* [Task item]:
Copy, exactly and without additions, every line in the records below from the one holding "A.length - i = d →" through the one holding "have hd' : A.length", both ends included.

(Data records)
-- pv_equiv track=rewrite | github.com/MohammedAlewi/competitive-programming | hacker_rank/google.py | solution
-- ===== SOURCE A (Python) =====
-- def solution(A):
--   row_count=0
--
--   values=set()
--   vals=[]
--   for index in range(len(A)):
--     if index not in values:
--       val=do_dfs(A,index,values)
--       vals.append(val)
--       values=values.union(set(val))
--       row_count+=1
--   return row_count
--
-- def do_dfs(A,index,values):
--   path=[]
--
--   for i in range(index+1,len(A)):
--     if i in values:
--       continue
--
--     if A[index]>A[i]:
--
--       paths=do_dfs(A,i,values)
--
--       if len(path)<len(paths):
--         path=paths
--
--   path.append(index)
--
--   return path
-- ===== SOURCE B (Python) =====
-- def solution(A):
--     n = len(A)
--     used = set()
--     rows = 0
--     for start in range(n):
--         if start in used:
--             continue
--         # bottom-up DP table: paths[idx] = longest strictly-decreasing chain
--         # starting at idx (first-longest tie-break), avoiding used indices
--         paths = [None] * n
--         for idx in range(n - 1, start - 1, -1):
--             best = []
--             for i in range(idx + 1, n):
--                 if i not in used and A[idx] > A[i] and len(best) < len(paths[i]):
--                     best = paths[i]
--             paths[idx] = best + [idx]
--         used.update(paths[start])
--         rows += 1
--     return rows
-- ===== Notes on version B (the rewrite author's own statement) =====
-- stated objective: faster
-- what changed: Replaces the exponential top-down do_dfs recursion (recomputed subchains with no sharing) by a per-round bottom-up DP table of longest chains built once from right to left, then counts the same greedy chain-peeling rounds.
import Mathlib
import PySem

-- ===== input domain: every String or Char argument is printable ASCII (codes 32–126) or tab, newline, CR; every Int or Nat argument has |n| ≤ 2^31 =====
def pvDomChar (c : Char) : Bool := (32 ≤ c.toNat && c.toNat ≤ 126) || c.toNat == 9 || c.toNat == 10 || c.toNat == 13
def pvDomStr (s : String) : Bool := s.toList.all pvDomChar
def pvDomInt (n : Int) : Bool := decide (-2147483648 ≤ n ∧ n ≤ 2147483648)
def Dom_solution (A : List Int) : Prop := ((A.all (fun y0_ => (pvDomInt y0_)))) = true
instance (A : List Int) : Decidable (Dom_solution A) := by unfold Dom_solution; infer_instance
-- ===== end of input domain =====

-- B replaces A's unmemoized top-down do_dfs recursion by a per-round bottom-up DP
-- table of longest chains (objective: faster).

-- ===== PORT A =====
-- do_dfs's inner loop `for i in range(index+1, len(A))`: `path` is the loop
-- accumulator; `d` is the exact number of remaining iterations (= len(A) - i at
-- every call, so the recursion is structural and never truncates); the recursive
-- call do_dfs(A,i,values) appears inline as doDfsAux … i (i+1) d [] ++ [i]
-- (its own loop runs from i+1 with exactly d = len(A) - (i+1) iterations).
-- All list indexing is in range (index, i ∈ range(len A)), so getD is exact.
def doDfsAux (A : List Int) (values : List Nat) (index : Nat) :
    Nat → Nat → List Nat → List Nat
  | _, 0, path => path
  | i, d+1, path =>
    if i ∈ values then
      doDfsAux A values index (i+1) d path
    else if A.getD index 0 > A.getD i 0 then
      let paths := doDfsAux A values i (i+1) d [] ++ [i]
      if path.length < paths.length then
        doDfsAux A values index (i+1) d paths
      else
        doDfsAux A values index (i+1) d path
    else
      doDfsAux A values index (i+1) d path

def doDfs (A : List Int) (values : List Nat) (index : Nat) : List Nat :=
  doDfsAux A values index (index+1) (A.length - (index+1)) [] ++ [index]

-- Python's `values` set is kept as the list of indices added so far (membership-
-- equivalent to set.union); `vals` is write-only in A and carries no output.
def solutionLoop (A : List Int) (indices : List Nat) (values : List Nat)
    (rowCount : Int) : Int :=
  match indices with
  | [] => rowCount
  | index :: rest =>
    if index ∈ values then solutionLoop A rest values rowCount
    else
      let val := doDfs A values index
      solutionLoop A rest (values ++ val) (rowCount + 1)

def solution (A : List Int) : Int := solutionLoop A (List.range A.length) [] 0

-- ===== PORT B =====
-- Source B's inner `for i in range(idx+1, n)` scan of the DP table `paths`: the list
-- `tbl` holds paths[i0], paths[i0+1], …
def bestFrom (A : List Int) (used : List Nat) (idx i0 : Nat) (tbl : List (List Nat))
    (best : List Nat) : List Nat :=
  match tbl with
  | [] => best
  | p :: rest =>
    let best' := if i0 ∉ used ∧ A.getD idx 0 > A.getD i0 0 ∧ best.length < p.length
      then p else best
    bestFrom A used idx (i0+1) rest best'

-- Source B's `for idx in range(n-1, start-1, -1)` table build, bottom-up: d is the
-- exact number of rows still to build (= len(A) - k at every call); tblFrom k is
-- the list [paths[k], paths[k+1], …, paths[n-1]].
def tblFromAux (A : List Int) (used : List Nat) : Nat → Nat → List (List Nat)
  | _, 0 => []
  | k, d+1 =>
    let rest := tblFromAux A used (k+1) d
    (bestFrom A used k (k+1) rest [] ++ [k]) :: rest

def tblFrom (A : List Int) (used : List Nat) (k : Nat) : List (List Nat) :=
  tblFromAux A used k (A.length - k)

def altLoop (A : List Int) (indices : List Nat) (used : List Nat) (rows : Int) : Int :=
  match indices with
  | [] => rows
  | start :: rest =>
    if start ∈ used then altLoop A rest used rows
    else
      let p := (tblFrom A used start).headD []
      altLoop A rest (used ++ p) (rows + 1)

def solution_alt (A : List Int) : Int := altLoop A (List.range A.length) [] 0

-- ===== PRECONDITION & SPEC =====
def Spec_solution (A : List Int) (out : Int) : Prop := out = solution_alt A
instance (A : List Int) (out : Int) : Decidable (Spec_solution A out) := by unfold Spec_solution; infer_instance

-- ===== CLAIM (what is proved, stated in full; the proofs are below) =====
def Claim_equal_solution : Prop := ∀ (A : List Int), Dom_solution A → Spec_solution A (solution A)

-- ===== LEMMAS AND PROOFS =====

-- One step of do_dfs's inner loop, with the recursive value written as doDfs.
def chainStep (A : List Int) (values : List Nat) (index : Nat) (path : List Nat)
    (i : Nat) : List Nat :=
  if i ∈ values then path
  else if A.getD index 0 > A.getD i 0 then
    (if path.length < (doDfs A values i).length then doDfs A values i else path)
  else path

theorem doDfsAux_eq_foldl (A : List Int) (values : List Nat) (index : Nat) :
    ∀ d i path, A.length - i = d →
      doDfsAux A values index i d path =
        (List.range' i d).foldl (chainStep A values index) path := by
  intro d
  induction d with
  | zero => intro i path _; rfl
  | succ d ihd =>
    intro i path hd
    rw [List.range'_succ, List.foldl_cons, doDfsAux]
    have hd' : A.length - (i+1) = d := by omega
    have hstep : (doDfsAux A values i (i+1) d [] ++ [i]) = doDfs A values i := by
      rw [doDfs, hd']
    simp only [chainStep, hstep]
    split_ifs <;> exact ihd (i+1) _ hd'

theorem doDfs_eq_foldl (A : List Int) (values : List Nat) (index : Nat) :
    doDfs A values index =
      (List.range' (index+1) (A.length - (index+1))).foldl
        (chainStep A values index) [] ++ [index] := by
  rw [doDfs, doDfsAux_eq_foldl A values index (A.length - (index+1)) (index+1) [] rfl]

-- bestFrom over a correct table equals the foldl of chainStep.
theorem bestFrom_eq_foldl (A : List Int) (used : List Nat) (idx : Nat) :
    ∀ (tbl : List (List Nat)) i0 best,
      (∀ k (hk : k < tbl.length), tbl[k] = doDfs A used (i0 + k)) →
      bestFrom A used idx i0 tbl best =
        (List.range' i0 tbl.length).foldl (chainStep A used idx) best := by
  intro tbl
  induction tbl with
  | nil => intro i0 best _; simp [bestFrom]
  | cons p rest ih =>
    intro i0 best hcorr
    have hp : p = doDfs A used i0 := by
      have := hcorr 0 (by simp)
      simpa using this
    rw [bestFrom, List.length_cons, List.range'_succ, List.foldl_cons]
    have hrest : ∀ k (hk : k < rest.length), rest[k] = doDfs A used ((i0+1) + k) := by
      intro k hk
      have := hcorr (k+1) (by simp; omega)
      simpa [Nat.add_comm, Nat.add_assoc, Nat.add_left_comm] using this
    rw [ih (i0+1) _ hrest]
    congr 1
    subst hp
    simp only [chainStep]
    split_ifs <;> first | rfl | tauto

-- The DP table is correct: it has length n - k and entry j of tblFrom k is doDfs (k+j).
theorem tblFromAux_spec (A : List Int) (used : List Nat) :
    ∀ d k, A.length - k = d →
      (tblFromAux A used k d).length = d ∧
      ∀ j (hj : j < (tblFromAux A used k d).length),
        (tblFromAux A used k d)[j] = doDfs A used (k + j) := by
  intro d
  induction d with
  | zero =>
    intro k _
    exact ⟨rfl, by intro j hj; simp [tblFromAux] at hj⟩
  | succ d ihd =>
    intro k hd
    obtain ⟨hlen, hent⟩ := ihd (k+1) (by omega)
    have hhead : bestFrom A used k (k+1) (tblFromAux A used (k+1) d) [] ++ [k]
        = doDfs A used k := by
      rw [bestFrom_eq_foldl A used k _ (k+1) [] hent, hlen,
        (by omega : d = A.length - (k+1)), doDfs_eq_foldl]
    rw [tblFromAux]
    refine ⟨by simpa using hlen, ?_⟩
    intro j hj
    match j with
    | 0 => simpa using hhead
    | Nat.succ j' =>
      simp only [List.getElem_cons_succ]
      have := hent j' (by simpa using hj)
      rw [this]
      congr 1
      omega

theorem headD_tblFrom (A : List Int) (used : List Nat) (k : Nat) (hk : k < A.length) :
    (tblFrom A used k).headD [] = doDfs A used k := by
  obtain ⟨hlen, hent⟩ := tblFromAux_spec A used (A.length - k) k rfl
  rw [tblFrom]
  have h0 : 0 < (tblFromAux A used k (A.length - k)).length := by omega
  have h00 := hent 0 h0
  cases htb : tblFromAux A used k (A.length - k) with
  | nil => rw [htb] at h0; simp at h0
  | cons a t =>
    simp only [htb, List.getElem_cons_zero] at h00
    simpa using h00

theorem loops_eq (A : List Int) :
    ∀ l values rows, (∀ x ∈ l, x < A.length) →
      solutionLoop A l values rows = altLoop A l values rows := by
  intro l
  induction l with
  | nil => intro v r _; rfl
  | cons x rest ih =>
    intro v r hall
    have hx : x < A.length := hall x (by simp)
    have hrest : ∀ y ∈ rest, y < A.length := fun y hy => hall y (by simp [hy])
    rw [solutionLoop, altLoop]
    by_cases hc : x ∈ v
    · rw [if_pos hc, if_pos hc]
      exact ih v r hrest
    · rw [if_neg hc, if_neg hc]
      show solutionLoop A rest (v ++ doDfs A v x) (r + 1) =
        altLoop A rest (v ++ (tblFrom A v x).headD []) (r + 1)
      rw [headD_tblFrom A v x hx]
      exact ih _ _ hrest

-- ===== VERDICT (by name: the statement is the Claim_ definition above) =====
theorem solution_spec : Claim_equal_solution := by
  intro A _
  unfold Spec_solution solution solution_alt
  exact loops_eq A _ [] 0 (by intro x hx; simpa using List.mem_range.mp hx)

* [Reply]:
    ∀ d i path, A.length - i = d →
      doDfsAux A values index i d path =
        (List.range' i d).foldl (chainStep A values index) path := by
  intro d
  induction d with
  | zero => intro i path _; rfl
  | succ d ihd =>
    intro i path hd
    rw [List.range'_succ, List.foldl_cons, doDfsAux]
    have hd' : A.length - (i+1) = d := by omega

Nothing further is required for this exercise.